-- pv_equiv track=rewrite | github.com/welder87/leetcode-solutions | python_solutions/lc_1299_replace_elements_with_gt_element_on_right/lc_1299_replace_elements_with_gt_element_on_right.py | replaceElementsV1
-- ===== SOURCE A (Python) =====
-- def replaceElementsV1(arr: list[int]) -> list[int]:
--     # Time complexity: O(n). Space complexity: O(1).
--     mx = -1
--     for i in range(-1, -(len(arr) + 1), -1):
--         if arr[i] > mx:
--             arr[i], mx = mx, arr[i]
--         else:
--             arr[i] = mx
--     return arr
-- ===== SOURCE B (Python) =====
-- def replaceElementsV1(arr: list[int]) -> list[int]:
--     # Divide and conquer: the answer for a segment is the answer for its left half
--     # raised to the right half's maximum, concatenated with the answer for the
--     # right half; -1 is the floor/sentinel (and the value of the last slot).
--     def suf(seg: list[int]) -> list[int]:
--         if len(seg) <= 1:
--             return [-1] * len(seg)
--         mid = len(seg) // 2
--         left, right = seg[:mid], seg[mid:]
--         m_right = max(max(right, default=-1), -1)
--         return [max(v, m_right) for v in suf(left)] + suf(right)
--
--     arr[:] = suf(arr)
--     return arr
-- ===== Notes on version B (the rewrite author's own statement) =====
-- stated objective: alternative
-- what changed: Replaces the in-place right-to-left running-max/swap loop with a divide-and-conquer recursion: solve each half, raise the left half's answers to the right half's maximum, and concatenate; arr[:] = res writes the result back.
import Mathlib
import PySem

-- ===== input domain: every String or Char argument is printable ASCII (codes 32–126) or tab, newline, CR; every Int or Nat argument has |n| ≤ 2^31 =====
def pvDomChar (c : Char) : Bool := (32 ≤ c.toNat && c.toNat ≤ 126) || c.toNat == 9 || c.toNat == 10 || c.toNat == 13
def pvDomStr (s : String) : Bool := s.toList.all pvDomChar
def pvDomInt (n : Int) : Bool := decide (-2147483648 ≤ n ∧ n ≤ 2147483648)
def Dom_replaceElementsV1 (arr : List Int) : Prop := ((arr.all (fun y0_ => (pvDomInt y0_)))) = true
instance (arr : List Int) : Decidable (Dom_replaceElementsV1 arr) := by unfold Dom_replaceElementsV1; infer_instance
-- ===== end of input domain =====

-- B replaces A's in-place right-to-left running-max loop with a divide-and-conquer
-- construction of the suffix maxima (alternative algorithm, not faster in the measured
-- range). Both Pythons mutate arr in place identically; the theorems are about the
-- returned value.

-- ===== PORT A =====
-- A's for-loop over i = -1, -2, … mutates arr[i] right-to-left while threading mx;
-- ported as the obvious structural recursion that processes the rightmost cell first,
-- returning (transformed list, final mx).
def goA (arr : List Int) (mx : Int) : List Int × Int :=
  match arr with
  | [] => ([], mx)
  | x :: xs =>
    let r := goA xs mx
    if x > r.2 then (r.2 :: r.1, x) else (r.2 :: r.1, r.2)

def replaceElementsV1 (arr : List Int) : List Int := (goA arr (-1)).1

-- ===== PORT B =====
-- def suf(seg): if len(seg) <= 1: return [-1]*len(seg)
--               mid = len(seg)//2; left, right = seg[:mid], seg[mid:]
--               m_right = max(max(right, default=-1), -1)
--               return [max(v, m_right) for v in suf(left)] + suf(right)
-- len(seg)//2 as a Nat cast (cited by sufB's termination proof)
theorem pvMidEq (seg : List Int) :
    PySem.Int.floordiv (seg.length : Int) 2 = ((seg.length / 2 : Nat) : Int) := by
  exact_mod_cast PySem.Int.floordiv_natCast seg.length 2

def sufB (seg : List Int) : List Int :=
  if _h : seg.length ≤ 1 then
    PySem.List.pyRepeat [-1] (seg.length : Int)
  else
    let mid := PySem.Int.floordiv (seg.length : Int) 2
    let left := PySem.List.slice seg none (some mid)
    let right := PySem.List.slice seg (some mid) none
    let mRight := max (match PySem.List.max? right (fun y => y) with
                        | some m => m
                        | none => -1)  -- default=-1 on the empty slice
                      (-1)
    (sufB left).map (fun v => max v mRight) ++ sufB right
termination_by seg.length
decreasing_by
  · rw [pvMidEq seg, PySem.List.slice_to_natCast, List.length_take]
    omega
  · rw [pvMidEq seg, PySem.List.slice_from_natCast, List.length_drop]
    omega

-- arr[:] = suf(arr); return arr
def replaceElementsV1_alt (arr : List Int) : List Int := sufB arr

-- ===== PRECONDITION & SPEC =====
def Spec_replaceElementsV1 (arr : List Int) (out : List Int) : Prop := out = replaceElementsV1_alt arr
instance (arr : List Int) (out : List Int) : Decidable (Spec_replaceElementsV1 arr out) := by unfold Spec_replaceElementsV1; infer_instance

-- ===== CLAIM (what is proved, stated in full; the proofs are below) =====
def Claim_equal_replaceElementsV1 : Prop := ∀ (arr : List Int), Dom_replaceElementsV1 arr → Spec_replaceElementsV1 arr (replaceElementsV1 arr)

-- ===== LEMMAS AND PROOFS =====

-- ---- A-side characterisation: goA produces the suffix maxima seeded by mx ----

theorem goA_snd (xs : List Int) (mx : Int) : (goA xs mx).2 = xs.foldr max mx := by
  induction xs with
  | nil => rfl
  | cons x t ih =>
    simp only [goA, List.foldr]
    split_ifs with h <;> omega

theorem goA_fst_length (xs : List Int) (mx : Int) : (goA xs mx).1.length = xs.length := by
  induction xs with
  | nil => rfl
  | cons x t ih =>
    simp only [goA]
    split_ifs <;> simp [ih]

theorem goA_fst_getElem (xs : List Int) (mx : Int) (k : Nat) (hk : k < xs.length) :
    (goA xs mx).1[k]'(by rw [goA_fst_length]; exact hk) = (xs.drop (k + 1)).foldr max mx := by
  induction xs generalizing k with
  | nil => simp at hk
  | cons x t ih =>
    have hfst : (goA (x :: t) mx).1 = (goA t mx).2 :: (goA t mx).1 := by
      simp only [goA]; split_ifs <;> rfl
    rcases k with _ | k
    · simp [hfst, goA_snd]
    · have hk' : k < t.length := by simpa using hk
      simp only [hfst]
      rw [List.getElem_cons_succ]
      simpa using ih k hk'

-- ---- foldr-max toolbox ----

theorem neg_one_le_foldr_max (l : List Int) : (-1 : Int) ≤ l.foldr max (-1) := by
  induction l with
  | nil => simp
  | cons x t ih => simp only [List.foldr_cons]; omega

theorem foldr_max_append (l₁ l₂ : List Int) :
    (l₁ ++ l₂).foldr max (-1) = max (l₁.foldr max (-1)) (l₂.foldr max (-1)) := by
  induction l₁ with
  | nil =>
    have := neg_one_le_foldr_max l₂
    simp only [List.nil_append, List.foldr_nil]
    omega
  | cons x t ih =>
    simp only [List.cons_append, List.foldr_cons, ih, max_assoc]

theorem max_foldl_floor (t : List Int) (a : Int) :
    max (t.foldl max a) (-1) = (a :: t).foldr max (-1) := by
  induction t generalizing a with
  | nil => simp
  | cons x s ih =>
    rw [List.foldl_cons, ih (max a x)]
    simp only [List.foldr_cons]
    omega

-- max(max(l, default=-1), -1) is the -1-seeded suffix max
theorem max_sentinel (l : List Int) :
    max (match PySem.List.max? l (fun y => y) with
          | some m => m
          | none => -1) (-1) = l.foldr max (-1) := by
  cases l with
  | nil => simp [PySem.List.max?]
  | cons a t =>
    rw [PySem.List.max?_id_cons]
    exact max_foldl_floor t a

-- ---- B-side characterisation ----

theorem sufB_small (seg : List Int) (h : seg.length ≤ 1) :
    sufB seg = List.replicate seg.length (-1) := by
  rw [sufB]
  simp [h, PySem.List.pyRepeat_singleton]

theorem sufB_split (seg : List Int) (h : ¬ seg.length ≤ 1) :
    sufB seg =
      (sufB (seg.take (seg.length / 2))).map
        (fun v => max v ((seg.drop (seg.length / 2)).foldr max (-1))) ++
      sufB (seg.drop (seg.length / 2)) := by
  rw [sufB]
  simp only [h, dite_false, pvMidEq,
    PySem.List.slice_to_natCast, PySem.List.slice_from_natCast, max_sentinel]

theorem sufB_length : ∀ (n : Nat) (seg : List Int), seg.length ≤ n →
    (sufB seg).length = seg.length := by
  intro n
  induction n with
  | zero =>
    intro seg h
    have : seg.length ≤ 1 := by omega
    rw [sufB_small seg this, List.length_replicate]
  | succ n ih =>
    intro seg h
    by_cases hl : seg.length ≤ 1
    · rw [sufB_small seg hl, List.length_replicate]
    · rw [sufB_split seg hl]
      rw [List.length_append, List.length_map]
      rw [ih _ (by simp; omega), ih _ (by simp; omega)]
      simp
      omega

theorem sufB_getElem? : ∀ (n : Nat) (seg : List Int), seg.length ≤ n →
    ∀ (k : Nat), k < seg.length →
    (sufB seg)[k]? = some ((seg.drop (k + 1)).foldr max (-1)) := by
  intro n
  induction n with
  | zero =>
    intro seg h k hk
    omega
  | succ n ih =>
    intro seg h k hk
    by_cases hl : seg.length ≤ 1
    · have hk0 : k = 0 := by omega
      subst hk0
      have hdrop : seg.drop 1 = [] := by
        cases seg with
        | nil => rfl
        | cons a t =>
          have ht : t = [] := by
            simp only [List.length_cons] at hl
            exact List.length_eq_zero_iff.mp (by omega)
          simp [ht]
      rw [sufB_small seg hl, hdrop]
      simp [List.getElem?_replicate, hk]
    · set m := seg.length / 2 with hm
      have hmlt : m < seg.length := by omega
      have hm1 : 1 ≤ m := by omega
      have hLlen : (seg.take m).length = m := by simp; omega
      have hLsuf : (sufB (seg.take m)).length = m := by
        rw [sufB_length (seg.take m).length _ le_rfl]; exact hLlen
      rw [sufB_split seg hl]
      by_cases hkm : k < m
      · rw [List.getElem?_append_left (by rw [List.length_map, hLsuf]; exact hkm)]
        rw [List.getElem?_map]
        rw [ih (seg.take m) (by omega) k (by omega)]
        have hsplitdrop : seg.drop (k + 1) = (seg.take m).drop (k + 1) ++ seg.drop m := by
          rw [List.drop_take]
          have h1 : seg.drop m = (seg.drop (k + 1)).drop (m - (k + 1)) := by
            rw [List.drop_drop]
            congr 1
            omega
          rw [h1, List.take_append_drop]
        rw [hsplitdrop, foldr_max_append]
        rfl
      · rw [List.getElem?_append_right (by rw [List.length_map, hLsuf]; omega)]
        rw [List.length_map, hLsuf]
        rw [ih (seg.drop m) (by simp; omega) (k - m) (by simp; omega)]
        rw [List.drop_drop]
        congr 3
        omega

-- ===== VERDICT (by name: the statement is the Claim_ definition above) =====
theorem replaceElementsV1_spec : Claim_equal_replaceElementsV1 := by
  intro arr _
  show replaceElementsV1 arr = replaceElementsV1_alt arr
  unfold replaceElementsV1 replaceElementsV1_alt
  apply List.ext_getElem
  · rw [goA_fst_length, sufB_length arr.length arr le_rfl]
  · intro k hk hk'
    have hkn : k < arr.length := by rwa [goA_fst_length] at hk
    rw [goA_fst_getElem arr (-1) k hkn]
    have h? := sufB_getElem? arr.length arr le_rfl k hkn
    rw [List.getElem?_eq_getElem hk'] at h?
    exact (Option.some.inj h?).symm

----------

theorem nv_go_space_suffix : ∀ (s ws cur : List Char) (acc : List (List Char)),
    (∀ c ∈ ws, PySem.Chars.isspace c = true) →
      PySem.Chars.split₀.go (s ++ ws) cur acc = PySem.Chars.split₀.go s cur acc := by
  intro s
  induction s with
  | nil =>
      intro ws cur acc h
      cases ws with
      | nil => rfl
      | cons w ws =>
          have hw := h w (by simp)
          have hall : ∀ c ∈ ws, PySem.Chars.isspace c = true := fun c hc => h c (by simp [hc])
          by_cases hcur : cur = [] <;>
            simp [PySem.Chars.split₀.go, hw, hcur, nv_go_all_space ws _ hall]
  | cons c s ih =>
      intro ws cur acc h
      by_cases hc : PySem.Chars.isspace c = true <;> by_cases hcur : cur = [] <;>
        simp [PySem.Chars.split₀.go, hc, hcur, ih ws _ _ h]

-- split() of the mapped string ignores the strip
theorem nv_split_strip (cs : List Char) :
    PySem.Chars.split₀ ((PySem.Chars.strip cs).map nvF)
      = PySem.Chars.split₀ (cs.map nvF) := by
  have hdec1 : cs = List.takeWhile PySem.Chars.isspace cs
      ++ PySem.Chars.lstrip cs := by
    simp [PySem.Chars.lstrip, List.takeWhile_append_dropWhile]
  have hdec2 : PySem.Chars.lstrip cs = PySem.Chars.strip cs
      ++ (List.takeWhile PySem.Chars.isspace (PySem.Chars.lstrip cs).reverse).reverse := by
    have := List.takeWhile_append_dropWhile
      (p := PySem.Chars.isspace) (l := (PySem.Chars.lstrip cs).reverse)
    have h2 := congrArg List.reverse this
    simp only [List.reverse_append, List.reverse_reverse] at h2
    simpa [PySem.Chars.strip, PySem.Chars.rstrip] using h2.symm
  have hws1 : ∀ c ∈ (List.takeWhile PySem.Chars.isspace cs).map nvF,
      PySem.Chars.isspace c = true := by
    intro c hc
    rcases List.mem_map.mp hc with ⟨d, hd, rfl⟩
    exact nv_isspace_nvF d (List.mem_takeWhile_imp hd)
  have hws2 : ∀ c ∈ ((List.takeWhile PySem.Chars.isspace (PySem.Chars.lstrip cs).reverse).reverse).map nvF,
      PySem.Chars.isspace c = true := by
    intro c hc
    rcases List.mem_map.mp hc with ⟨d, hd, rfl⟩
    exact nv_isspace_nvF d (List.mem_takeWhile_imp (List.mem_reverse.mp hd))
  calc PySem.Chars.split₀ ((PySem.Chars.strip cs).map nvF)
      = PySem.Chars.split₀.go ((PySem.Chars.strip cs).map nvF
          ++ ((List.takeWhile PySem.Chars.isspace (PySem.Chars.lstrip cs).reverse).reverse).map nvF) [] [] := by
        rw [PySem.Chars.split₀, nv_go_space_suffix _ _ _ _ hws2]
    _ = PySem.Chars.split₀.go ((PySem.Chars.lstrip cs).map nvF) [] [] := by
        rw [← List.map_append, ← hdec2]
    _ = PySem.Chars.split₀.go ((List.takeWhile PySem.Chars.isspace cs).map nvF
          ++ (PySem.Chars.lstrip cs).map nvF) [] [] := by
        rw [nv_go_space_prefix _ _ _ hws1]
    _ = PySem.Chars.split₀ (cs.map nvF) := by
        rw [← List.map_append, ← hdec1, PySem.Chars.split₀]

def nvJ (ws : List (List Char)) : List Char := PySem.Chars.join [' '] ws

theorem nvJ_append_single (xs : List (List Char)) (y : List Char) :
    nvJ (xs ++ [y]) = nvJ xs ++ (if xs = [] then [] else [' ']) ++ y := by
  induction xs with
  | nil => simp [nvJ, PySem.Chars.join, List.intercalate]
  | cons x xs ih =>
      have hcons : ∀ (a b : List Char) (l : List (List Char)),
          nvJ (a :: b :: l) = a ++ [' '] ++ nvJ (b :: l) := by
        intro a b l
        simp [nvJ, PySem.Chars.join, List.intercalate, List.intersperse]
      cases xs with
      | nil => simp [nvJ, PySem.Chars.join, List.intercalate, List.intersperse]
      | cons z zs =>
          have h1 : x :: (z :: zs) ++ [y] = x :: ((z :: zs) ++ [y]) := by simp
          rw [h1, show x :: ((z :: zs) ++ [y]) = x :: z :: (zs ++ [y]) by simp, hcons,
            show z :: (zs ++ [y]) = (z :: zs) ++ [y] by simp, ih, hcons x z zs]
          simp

----------

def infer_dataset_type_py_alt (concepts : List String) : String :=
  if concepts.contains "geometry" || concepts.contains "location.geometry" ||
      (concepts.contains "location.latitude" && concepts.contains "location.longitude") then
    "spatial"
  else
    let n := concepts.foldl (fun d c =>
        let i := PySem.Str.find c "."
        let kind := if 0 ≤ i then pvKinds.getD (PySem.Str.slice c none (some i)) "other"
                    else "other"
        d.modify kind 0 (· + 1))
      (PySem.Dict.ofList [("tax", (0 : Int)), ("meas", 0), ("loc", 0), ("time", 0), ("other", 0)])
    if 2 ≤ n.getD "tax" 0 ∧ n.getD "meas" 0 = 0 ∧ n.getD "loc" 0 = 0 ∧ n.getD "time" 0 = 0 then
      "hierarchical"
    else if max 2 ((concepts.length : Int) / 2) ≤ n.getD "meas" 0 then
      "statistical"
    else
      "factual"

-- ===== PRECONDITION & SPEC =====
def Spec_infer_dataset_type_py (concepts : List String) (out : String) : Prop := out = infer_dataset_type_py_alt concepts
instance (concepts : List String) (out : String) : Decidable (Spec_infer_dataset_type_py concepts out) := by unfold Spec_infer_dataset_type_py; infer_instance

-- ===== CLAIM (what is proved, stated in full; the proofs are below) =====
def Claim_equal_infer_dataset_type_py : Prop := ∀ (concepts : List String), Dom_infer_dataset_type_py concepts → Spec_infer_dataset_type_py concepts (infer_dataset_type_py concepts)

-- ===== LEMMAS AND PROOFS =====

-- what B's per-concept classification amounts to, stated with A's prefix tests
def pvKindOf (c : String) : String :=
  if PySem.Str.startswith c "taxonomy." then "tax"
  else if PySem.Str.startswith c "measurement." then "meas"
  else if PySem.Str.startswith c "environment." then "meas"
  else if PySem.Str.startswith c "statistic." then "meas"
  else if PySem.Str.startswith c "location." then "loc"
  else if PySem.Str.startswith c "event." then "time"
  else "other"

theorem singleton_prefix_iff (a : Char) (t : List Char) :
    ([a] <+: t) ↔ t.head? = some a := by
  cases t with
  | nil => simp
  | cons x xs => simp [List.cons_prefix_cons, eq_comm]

----------

■ About this task ■
For the word "generalizing", find every line in the data that holds it and copy that line.

■ Exercise output ■
  induction xs generalizing k with
  induction t generalizing a with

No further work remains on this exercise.